Making room for LigHt

Big things are underway at the Tandem Laboratory where the accelerator hall was recently reconstructed to accommodate the new light-element characterisation platform (LigHt).

Photo of a forklift between two walls. The forklift is operated by a man and carries a concrete block hanging from the fork. Both walls are built out of the same type of block as the one transported with the forklift and the distance between the walls is just big enough for the forklift to fit through. The right wall is unpainted and there are blocks missing on the top.

This block weighs 1000 kg and needs to be put in its new place with a forklift operated by senior research engineer Johan Oscarsson. Photo: Bart Royeaerd

LigHt is a new experimental platform for materials science that recently received 32.5 million SEK in funding from the Wallenberg Initiative Materials Science for Sustainability (WISE). The project is led by the divisions for Materials Physics and Condensed Matter Physics of Energy Materials as well as the Tandem Laboratory, and will combine multiple cutting-edge techniques to accelerate materials design for green energy applications.

What will make LigHt unique is that materials can be fabricated, modified and comprehensively analysed in-situ and under dynamic conditions. All instruments will be connected to each other in one facility so that samples can be transferred from one instrument to the next within the same vacuum system allowing for precise control of sample conditions at all times. To this end, instruments for Secondary Ion Mass Spectrometry (SIMS), Extended pressure hard X-ray photoelectron spectroscopy (EP-HAXPES) and X-ray diffraction (XRD) will be integrated into the existing infrastructure linked to the 5 MV Pelletron accelerator at the Tandem Laboratory. It will still be possible to use all instruments individually.

Work has now started to create space for the new platform in the Tandem Lab’s largest accelerator hall by moving the wall that separates the experimental end stations from the workshop areas and control room. The wall is there for radiation safety and consists of individual concrete blocks, each weighing up to 1000 kg. Due to the weight of the blocks, the wall needed to be taken apart block by block. The research engineers lifted out every single block with a forklift and stored them temporarily outside the Ångström Laboratory. In a second step the wall was reconstructed in its new position.

Empty floor space
surrounded by walls made out of white concrete blocks.

Space for LigHt.
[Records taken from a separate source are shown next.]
-- pv_equiv track=rewrite | github.com/Josh99bit/AC-Computing | AC Computing/Tutorials/Tutorial 7/Q10.py | star_wars
-- ===== SOURCE A (Python) =====
-- def star_wars(n):
--     result = ""
--     for n in range(1, n+1):
--         if n % 2 == 0:
--             result += "-->"
--         else:
--             result += "->"
--     return result
-- ===== SOURCE B (Python) =====
-- def star_wars(n):
--     m = max(0, n)
--     return "->-->" * (m // 2) + ("->" if m % 2 else "")
-- ===== Notes on version B (the rewrite author's own statement) =====
-- stated objective: simpler
-- what changed: Replaces the per-index loop by a closed form: clamp n at zero, cover the even part of the length by string repetition of the two-arrow unit, and append one short arrow when the length is odd.
import Mathlib
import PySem

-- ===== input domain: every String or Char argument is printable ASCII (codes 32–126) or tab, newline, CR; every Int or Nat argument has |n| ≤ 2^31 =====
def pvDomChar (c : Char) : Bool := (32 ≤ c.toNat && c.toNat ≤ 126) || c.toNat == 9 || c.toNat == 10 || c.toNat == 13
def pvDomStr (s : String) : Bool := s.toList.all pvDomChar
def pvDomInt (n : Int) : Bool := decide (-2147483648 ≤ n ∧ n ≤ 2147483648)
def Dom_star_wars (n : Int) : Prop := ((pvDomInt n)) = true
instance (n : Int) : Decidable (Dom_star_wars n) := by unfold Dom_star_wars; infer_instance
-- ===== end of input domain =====

-- B replaces A's per-index loop by a closed form: repeat the unit "->-->" and append "->" for an odd tail (objective: simpler).


-- ===== PORT A =====
-- result = ""; for n in range(1, n+1): result += "-->" if n % 2 == 0 else "->"
def star_wars (n : Int) : String :=
  String.ofList
    ((PySem.List.pyRange 1 (n + 1) 1).foldl
      (fun result k =>
        if PySem.Int.mod k 2 = 0 then result ++ "-->".toList else result ++ "->".toList)
      [])

-- ===== PORT B =====
-- m = max(0, n); return "->-->" * (m // 2) + ("->" if m % 2 else "")
def star_wars_alt (n : Int) : String :=
  let m := max 0 n
  String.ofList
    (PySem.List.pyRepeat "->-->".toList (PySem.Int.floordiv m 2) ++
      (if PySem.Int.mod m 2 ≠ 0 then "->".toList else []))

-- ===== PRECONDITION & SPEC =====
def Spec_star_wars (n : Int) (out : String) : Prop := out = star_wars_alt n
instance (n : Int) (out : String) : Decidable (Spec_star_wars n out) := by unfold Spec_star_wars; infer_instance

-- ===== CLAIM (what is proved, stated in full; the proofs are below) =====
def Claim_equal_star_wars : Prop := ∀ (n : Int), Dom_star_wars n → Spec_star_wars n (star_wars n)

-- ===== LEMMAS AND PROOFS =====

theorem pv_fdiv2 (k : Nat) : PySem.Int.floordiv (k : Int) 2 = ((k / 2 : Nat) : Int) := by
  unfold PySem.Int.floordiv
  rw [Int.fdiv_eq_ediv_of_nonneg _ (by positivity)]
  omega

theorem pv_fmod2 (k : Nat) : PySem.Int.mod (k : Int) 2 = ((k % 2 : Nat) : Int) := by
  unfold PySem.Int.mod
  rw [Int.fmod_eq_emod]
  omega

theorem pv_repeat_succ {α : Type} (xs : List α) (m : Nat) :
    PySem.List.pyRepeat xs ((m : Int) + 1) = PySem.List.pyRepeat xs (m : Int) ++ xs := by
  simp [PySem.List.pyRepeat]
  rw [List.replicate_succ', List.flatten_append]
  simp

theorem pv_key (k : Nat) :
    (PySem.List.pyRange 1 ((k : Int) + 1) 1).foldl
      (fun result j =>
        if PySem.Int.mod j 2 = 0 then result ++ "-->".toList else result ++ "->".toList)
      [] =
    PySem.List.pyRepeat "->-->".toList ((k / 2 : Nat) : Int) ++
      (if k % 2 ≠ 0 then "->".toList else []) := by
  induction k with
  | zero =>
      rw [PySem.List.pyRange_one_eq_nil (by omega)]
      simp [PySem.List.pyRepeat]
  | succ k ih =>
      have hsplit : PySem.List.pyRange 1 ((k : Int) + 1 + 1) 1 =
          PySem.List.pyRange 1 ((k : Int) + 1) 1 ++ [(k : Int) + 1] := by
        have := PySem.List.pyRange_one_succ_right (a := 1) (b := (k : Int) + 1) (by omega)
        simpa using this
      have hcast : (((k + 1 : Nat) : Int) + 1) = ((k : Int) + 1 + 1) := by push_cast; ring
      rw [hcast, hsplit, List.foldl_append, ih]
      simp only [List.foldl_cons, List.foldl_nil]
      have hmod : PySem.Int.mod ((k : Int) + 1) 2 = ((k + 1) % 2 : Nat) := by
        have := pv_fmod2 (k + 1)
        push_cast at this ⊢
        omega
      rcases Nat.even_or_odd k with he | ho
      · -- k even, so k+1 odd: the new step appends "->"
        obtain ⟨t, ht⟩ := he
        have hk2 : k % 2 = 0 := by omega
        have hk12 : (k + 1) % 2 = 1 := by omega
        have hdiv : (k + 1) / 2 = k / 2 := by omega
        rw [hmod]
        simp [hk2, hk12, hdiv]
      · -- k odd, so k+1 even: appending "-->" completes one "->-->" unit
        obtain ⟨t, ht⟩ := ho
        have hk2 : k % 2 = 1 := by omega
        have hk12 : (k + 1) % 2 = 0 := by omega
        have hdiv : (k + 1) / 2 = k / 2 + 1 := by omega
        rw [hmod]
        simp only [hk2, hk12, hdiv]
        have := pv_repeat_succ "->-->".toList (k / 2)
        push_cast at this ⊢
        rw [this]
        simp

-- ===== VERDICT (by name: the statement is the Claim_ definition above) =====
theorem star_wars_spec : Claim_equal_star_wars := by
  intro n _
  unfold Spec_star_wars star_wars star_wars_alt
  by_cases hn : n ≤ 0
  · have hmax : max 0 n = 0 := by omega
    rw [PySem.List.pyRange_one_eq_nil (by omega), hmax]
    simp [PySem.List.pyRepeat, PySem.Int.floordiv, PySem.Int.mod, Int.fmod_eq_emod]
  · have hmax : max 0 n = n := by omega
    have hk : n = ((n.toNat : Nat) : Int) := by omega
    rw [hmax, hk]
    dsimp only
    rw [pv_key n.toNat, pv_fdiv2, pv_fmod2]
    congr 1
    by_cases h : n.toNat % 2 = 0
    · simp [h]
    · simp [h]; omega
The new wall position creates approximately 36 square metres additional space in the radiation protection area for the new platform. Photo: Bart Royeaerd

“The new wall is longer, so we got additional blocks that have been decommissioned from the The Svedberg Laboratory. In total, we moved about 50 tons of material,” says Bart Royeaerd, senior research engineer at the Tandem Laboratory.

The now freed space will hopefully not stay empty for long – procurement of the new instrumentation has already been started.